Another "easy" one is Fresh Pet. the rolls can be cubed small, or get the "pellet" type. Each pellet can easily be broken into 4 pieces, and is good, nutritionally balanced dog food. Fresh Pet also makes treat food called "Dog Joy" (chicken or beef) They look like littles sausages. I cut these in quarters length-wise, then cut them 6 times across, yielding 28 training treats per sausage!

And the "My Little Wolf" comes in several flavors. There's nothing "bad" in it, though I prefer less processed treats. But they are handy because they don't require refrigeration. Each little square is 2.7 calories according to the label, and I can get 6 training treats per square! (and no pre-cutting required!)

I use LOTS of different things. Veggies are OK at home, but not high enough value under challenging circumstances. Kodi will ALWAYS work for blueberries, but they don't make a good "pocket treat"! 

For the highest stakes situations (trials, where I know he might get tired or stressed) I don't worry about whether it's "good for him"or high calorie, or salty. I go for what he likes best. Sometimes that's Liverwurst, sometimes that's Italian Chicken Carver pre-packaged chicken (Perdue, I think?) This STINKS to high heavens, and he thinks it's THE BEST!!!  Or frozen turkey meatballs, which are another favorite. Lots of people actually use raw meat as trial rewards, but I can't bring myself to using raw meat at a trial. 

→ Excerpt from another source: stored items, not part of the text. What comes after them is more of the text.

-- pv_equiv track=rewrite | github.com/voidiz/solutions | aoc/2023/day13/day13.py | check_ref
-- ===== SOURCE A (Python) =====
-- def check_ref(i, j, lines, n, fixed=False):
--     if i < 0 or j >= n:
--         # we must have fixed to complete
--         return fixed
--
--     l1 = lines[i]
--     l2 = lines[j]
--
--     changed = False
--     for c in range(len(l1)):
--         if l1[c] == l2[c]:
--             continue
--
--         # cant change if fixed or changed earlier
--         if fixed or changed:
--             return False
--
--         changed = True
--
--     return check_ref(i - 1, j + 1, lines, n, fixed or changed)
-- ===== SOURCE B (Python) =====
-- def check_ref(i, j, lines, n, fixed=False):
--     diffs = 1 if fixed else 0
--     while i >= 0 and j < n:
--         l1 = lines[i]
--         l2 = lines[j]
--         for c in range(len(l1)):
--             if l1[c] != l2[c]:
--                 diffs += 1
--                 if diffs > 1:
--                     return False
--         i -= 1
--         j += 1
--     return diffs == 1
-- ===== Notes on version B (the rewrite author's own statement) =====
-- stated objective: simpler
-- what changed: Replaced the recursion-with-fixed-flag by an iterative while loop that counts total character mismatches in a single diffs accumulator (seeded with 1 when fixed) and finally tests diffs == 1.
import Mathlib
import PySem

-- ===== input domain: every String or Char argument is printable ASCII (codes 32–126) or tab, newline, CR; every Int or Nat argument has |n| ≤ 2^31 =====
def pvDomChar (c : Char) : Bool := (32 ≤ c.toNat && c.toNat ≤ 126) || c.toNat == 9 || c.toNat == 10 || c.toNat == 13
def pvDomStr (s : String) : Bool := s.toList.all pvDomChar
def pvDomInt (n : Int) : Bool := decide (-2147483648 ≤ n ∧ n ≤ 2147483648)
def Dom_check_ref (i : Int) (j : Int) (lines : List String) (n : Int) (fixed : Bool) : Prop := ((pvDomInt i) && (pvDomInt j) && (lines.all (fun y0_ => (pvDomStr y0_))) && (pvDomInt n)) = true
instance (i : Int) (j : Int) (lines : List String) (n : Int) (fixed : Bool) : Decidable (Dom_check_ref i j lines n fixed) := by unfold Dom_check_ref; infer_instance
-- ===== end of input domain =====

-- B replaces A's recursion-with-fixed-flag by an iterative loop counting mismatches in one accumulator (simpler decomposition, same cost).


-- ===== PORT A =====
-- the 'for c in range(len(l1))' loop of A: none = IndexError on l2[c]; .error b = early 'return b'; .ok changed = loop completed
def scanA (l1 l2 : List Char) (c : Int) (fixed changed : Bool) : Option (Except Bool Bool) :=
  match l1 with
  | [] => some (.ok changed)
  | ch :: rest =>
    match PySem.List.pyGet? l2 c with
    | none => none
    | some ch2 =>
      if ch == ch2 then scanA rest l2 (c + 1) fixed changed
      else if fixed || changed then some (.error false)
      else scanA rest l2 (c + 1) fixed true

def check_ref (i : Int) (j : Int) (lines : List String) (n : Int) (fixed : Bool) : Bool :=
  if i < 0 || n ≤ j then fixed
  else
    match PySem.List.pyGet? lines i, PySem.List.pyGet? lines j with
    | some l1, some l2 =>
      match scanA l1.toList l2.toList 0 fixed false with
      | some (.ok changed) => check_ref (i - 1) (j + 1) lines n (fixed || changed)
      | some (.error b) => b
      | none => false      -- Python raises IndexError here (excluded by Pre_)
    | _, _ => false        -- Python raises IndexError here (excluded by Pre_)
termination_by (i + 1).toNat
decreasing_by simp at *; omega

-- ===== PORT B =====
-- the inner 'for c in range(len(l1))' of B: none = IndexError; .error b = early 'return b'; .ok d = final diffs
def countB (l1 l2 : List Char) (c : Int) (diffs : Int) : Option (Except Bool Int) :=
  match l1 with
  | [] => some (.ok diffs)
  | ch :: rest =>
    match PySem.List.pyGet? l2 c with
    | none => none
    | some ch2 =>
      if ch == ch2 then countB rest l2 (c + 1) diffs
      else if diffs + 1 > 1 then some (.error false)
      else countB rest l2 (c + 1) (diffs + 1)

-- the 'while i >= 0 and j < n' loop of B
def loopB (i : Int) (j : Int) (lines : List String) (n : Int) (diffs : Int) : Bool :=
  if 0 ≤ i && j < n then
    match PySem.List.pyGet? lines i with
    | none => false        -- Python raises IndexError here (excluded by Pre_)
    | some l1 =>
      match PySem.List.pyGet? lines j with
      | none => false      -- Python raises IndexError here (excluded by Pre_)
      | some l2 =>
        match countB l1.toList l2.toList 0 diffs with
        | some (.ok d) => loopB (i - 1) (j + 1) lines n d
        | some (.error b) => b
        | none => false    -- Python raises IndexError here (excluded by Pre_)
  else diffs == 1
termination_by (i + 2).toNat
decreasing_by simp at *; omega

def check_ref_alt (i : Int) (j : Int) (lines : List String) (n : Int) (fixed : Bool) : Bool :=
  loopB i j lines n (if fixed then 1 else 0)

-- ===== PRECONDITION & SPEC =====
-- number of differing characters between s and t over their common prefix length
def pvMism (s t : String) : Nat := (s.toList.zip t.toList).countP (fun p => !(p.1 == p.2))

-- mismatch count accumulated by A (1 if fixed) over the first k mirrored pairs
def pvCum (lines : List String) (i j : Int) (fixed : Bool) (k : Nat) : Nat :=
  (if fixed then 1 else 0) +
    ((List.range k).map (fun k' =>
      pvMism ((PySem.List.pyGet? lines (i - (k' : Int))).getD "")
             ((PySem.List.pyGet? lines (j + (k' : Int))).getD ""))).sum

-- both rows exist and the left one is no longer than the right one (pair scanned without IndexError)
def pvClean (lines : List String) (a b : Int) : Bool :=
  match PySem.List.pyGet? lines a with
  | none => false
  | some l1 =>
    match PySem.List.pyGet? lines b with
    | none => false
    | some l2 => decide (l1.toList.length ≤ l2.toList.length)

-- pair (a,b) raises: a row index out of range, or the left row longer and the overflow column reached before a second mismatch
def pvBad (lines : List String) (a b : Int) (cum : Nat) : Bool :=
  match PySem.List.pyGet? lines a with
  | none => true
  | some l1 =>
    match PySem.List.pyGet? lines b with
    | none => true
    | some l2 => decide (l2.toList.length < l1.toList.length ∧ cum + pvMism l1 l2 ≤ 1)

-- Pre_ excludes EXACTLY the inputs on which the Python A raises IndexError (a row index out of
-- range, or a left row longer than its mirror partner whose overflow column is reached before a
-- second mismatch stops the scan); A returns normally on every input satisfying Pre_.
-- (The bound min (i+1) (lines.length+1) loses nothing: a raise at some k ≥ 1 needs pair 0 clean,
-- which forces i < lines.length.)
def Pre_check_ref (i : Int) (j : Int) (lines : List String) (n : Int) (fixed : Bool) : Prop :=
  ¬ (0 ≤ i ∧ ∃ k ∈ List.range (min (i.toNat + 1) (lines.length + 1)), j + (k : Int) < n ∧
      (∀ k' ∈ List.range k, pvClean lines (i - (k' : Int)) (j + (k' : Int)) = true) ∧
      pvCum lines i j fixed k ≤ 1 ∧
      pvBad lines (i - (k : Int)) (j + (k : Int)) (pvCum lines i j fixed k) = true)
instance (i : Int) (j : Int) (lines : List String) (n : Int) (fixed : Bool) : Decidable (Pre_check_ref i j lines n fixed) := by unfold Pre_check_ref; infer_instance

def pvWitness_check_ref : Int × Int × List String × Int × Bool := (1, 2, ["#.", "..", "..", "#."], 4, false)

def Spec_check_ref (i : Int) (j : Int) (lines : List String) (n : Int) (fixed : Bool) (out : Bool) : Prop := out = check_ref_alt i j lines n fixed
instance (i : Int) (j : Int) (lines : List String) (n : Int) (fixed : Bool) (out : Bool) : Decidable (Spec_check_ref i j lines n fixed out) := by unfold Spec_check_ref; infer_instance

-- ===== CLAIM (what is proved, stated in full; the proofs are below) =====
def Claim_equal_check_ref : Prop := ∀ (i : Int) (j : Int) (lines : List String) (n : Int) (fixed : Bool), Dom_check_ref i j lines n fixed → Pre_check_ref i j lines n fixed → Spec_check_ref i j lines n fixed (check_ref i j lines n fixed)

-- ===== LEMMAS AND PROOFS =====

-- if scanA completes with fixed = true then the changed flag never moved
lemma scanA_ok_fixed (l1 : List Char) : ∀ (l2 : List Char) (c : Int) (changed ch' : Bool),
    scanA l1 l2 c true changed = some (.ok ch') → ch' = changed := by
  induction l1 with
  | nil => intro l2 c changed ch' h; simp [scanA] at h; exact h.symm
  | cons ch rest ih =>
    intro l2 c changed ch' h
    rw [scanA] at h
    cases hg : PySem.List.pyGet? l2 c with
    | none => rw [hg] at h; simp at h
    | some ch2 =>
      rw [hg] at h
      by_cases he : ch == ch2
      · simp [he] at h; exact ih _ _ _ _ h
      · simp [he] at h

-- countB mirrors scanA with diffs = fixed + changed (never both set); covers the none (IndexError) case too
lemma countB_eq_scanA (l1 : List Char) : ∀ (l2 : List Char) (c : Int) (fixed changed : Bool),
    ¬ (fixed = true ∧ changed = true) →
    countB l1 l2 c ((if fixed then 1 else 0) + (if changed then 1 else 0)) =
      (scanA l1 l2 c fixed changed).map
        (fun e => match e with
          | .ok ch => .ok ((if fixed then 1 else 0) + (if ch then 1 else 0))
          | .error b => .error b) := by
  induction l1 with
  | nil => intro l2 c fixed changed h; simp [scanA, countB]
  | cons ch rest ih =>
    intro l2 c fixed changed h
    rw [scanA, countB]
    cases hg : PySem.List.pyGet? l2 c with
    | none => simp
    | some ch2 =>
      by_cases he : ch == ch2
      · simp only [he, if_true]
        exact ih _ _ _ _ h
      · cases fixed with
        | true =>
          cases changed with
          | true => exact absurd ⟨rfl, rfl⟩ h
          | false => simp [he]
        | false =>
          cases changed with
          | true => simp [he]
          | false =>
            have hrec := ih l2 (c + 1) false true (by simp)
            simp only [he] at *
            simpa using hrec

-- main equivalence: the two ports agree on EVERY input (both turn the IndexError paths into false
-- at the same point), by strong induction on the fuel bound
lemma AB_main (lines : List String) (n : Int) : ∀ (m : Nat) (i j : Int) (fixed : Bool),
    (i + 1).toNat ≤ m →
    check_ref i j lines n fixed = loopB i j lines n (if fixed then 1 else 0) := by
  intro m
  induction m with
  | zero =>
    intro i j fixed hm
    have hi : i < 0 := by omega
    rw [check_ref, loopB]
    simp [hi, show ¬ (0 ≤ i) by omega]
    cases fixed <;> simp
  | succ m ih =>
    intro i j fixed hm
    rw [check_ref, loopB]
    by_cases hend : i < 0 ∨ n ≤ j
    · have hb1 : (i < 0 || n ≤ j) = true := by simp; omega
      have hb2 : (0 ≤ i && j < n) = false := by simp; omega
      simp only [hb1, hb2]
      cases fixed <;> simp
    · push Not at hend
      obtain ⟨hi, hj⟩ := hend
      have hb1 : (i < 0 || n ≤ j) = false := by simp; omega
      have hb2 : (0 ≤ i && j < n) = true := by simp; omega
      simp only [hb1, hb2, Bool.false_eq_true, if_false, if_true]
      cases hg1 : PySem.List.pyGet? lines i with
      | none => rfl
      | some l1 =>
        cases hg2 : PySem.List.pyGet? lines j with
        | none => rfl
        | some l2 =>
          have hcb := countB_eq_scanA l1.toList l2.toList 0 fixed false (by simp)
          have hz : (if fixed then (1:Int) else 0) + (if false then 1 else 0) = (if fixed then 1 else 0) := by simp
          rw [hz] at hcb
          cases hs : scanA l1.toList l2.toList 0 fixed false with
          | none => rw [hs] at hcb; simp only [Option.map_none] at hcb; simp [hs, hcb]
          | some e =>
            rw [hs] at hcb
            simp only [Option.map_some] at hcb
            cases e with
            | error b =>
              dsimp only at hcb
              simp [hs, hcb]
            | ok changed =>
              dsimp only at hcb
              have hd : (if fixed then (1:Int) else 0) + (if changed then 1 else 0) =
                  (if (fixed || changed) then 1 else 0) := by
                cases fixed with
                | false => cases changed <;> simp
                | true =>
                  have := scanA_ok_fixed l1.toList l2.toList 0 false changed hs
                  subst this; simp
              rw [hd] at hcb
              have hrec := ih (i - 1) (j + 1) (fixed || changed) (by omega)
              simp only [hs, hcb]
              exact hrec

-- ===== VERDICT (by name: the statement is the Claim_ definition above) =====
theorem check_ref_spec : Claim_equal_check_ref := by
  intro i j lines n fixed _ _
  unfold Spec_check_ref check_ref_alt
  exact AB_main lines n (i + 1).toNat i j fixed (le_refl _)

Oh, and Kodi thinks that Starbucks is now packaging blueberries JUST for his on-the-way-home-from-trials treat!


----------



## krandall (Jun 11, 2009)

Ricky Ricardo said:


> Back up, walking backwards.


Yes,but in what position? away from you (in front)? Or beside you (in heel position)? They are taught differently.

In front is relatively easy. to get a STRAIGHT back in heel position takes lots and lots and LOTS of practice!!!


----------



## 31818 (Oct 29, 2014)

krandall said:


> Or beside you (in heel position)? They are taught differently..........to get a STRAIGHT back in heel position takes lots and lots and LOTS of practice!!!


Wouldn't you know I would want the difficult one! :nerd:


----------



## krandall (Jun 11, 2009)

Ricky Ricardo said:


> Wouldn't you know I would want the difficult one! :nerd:


That's fine! I just needed to know which you wanted to work on. They don't really generalize from one to the other. It's not hard to "teach" it... what's HARD is getting the dog to back straight CONSISTENTLY.

And... With a Havanese, keeping your footwork good enough that you don't step on hair. Kodi had a pretty straight back... until I stepped on his hair and pulled out a HUGE chunk in a trial. Since then since we don't work on it all that much, he is SOMETIMES straight, and other times seems to remember that he might get stepped on, and curves away from me as he backs up. Oh well, we're pretty much done with Rally except to play in the ring anyway, so it's not something I want to harp on. As my trainer says, "If you care enough, you'll fix it." On this one, I don't. 

I don't think I'll have time for a video today, but I'll try tomorrow.


----------



## 31818 (Oct 29, 2014)

krandall said:


> but they always get a bed-time cookie anyway.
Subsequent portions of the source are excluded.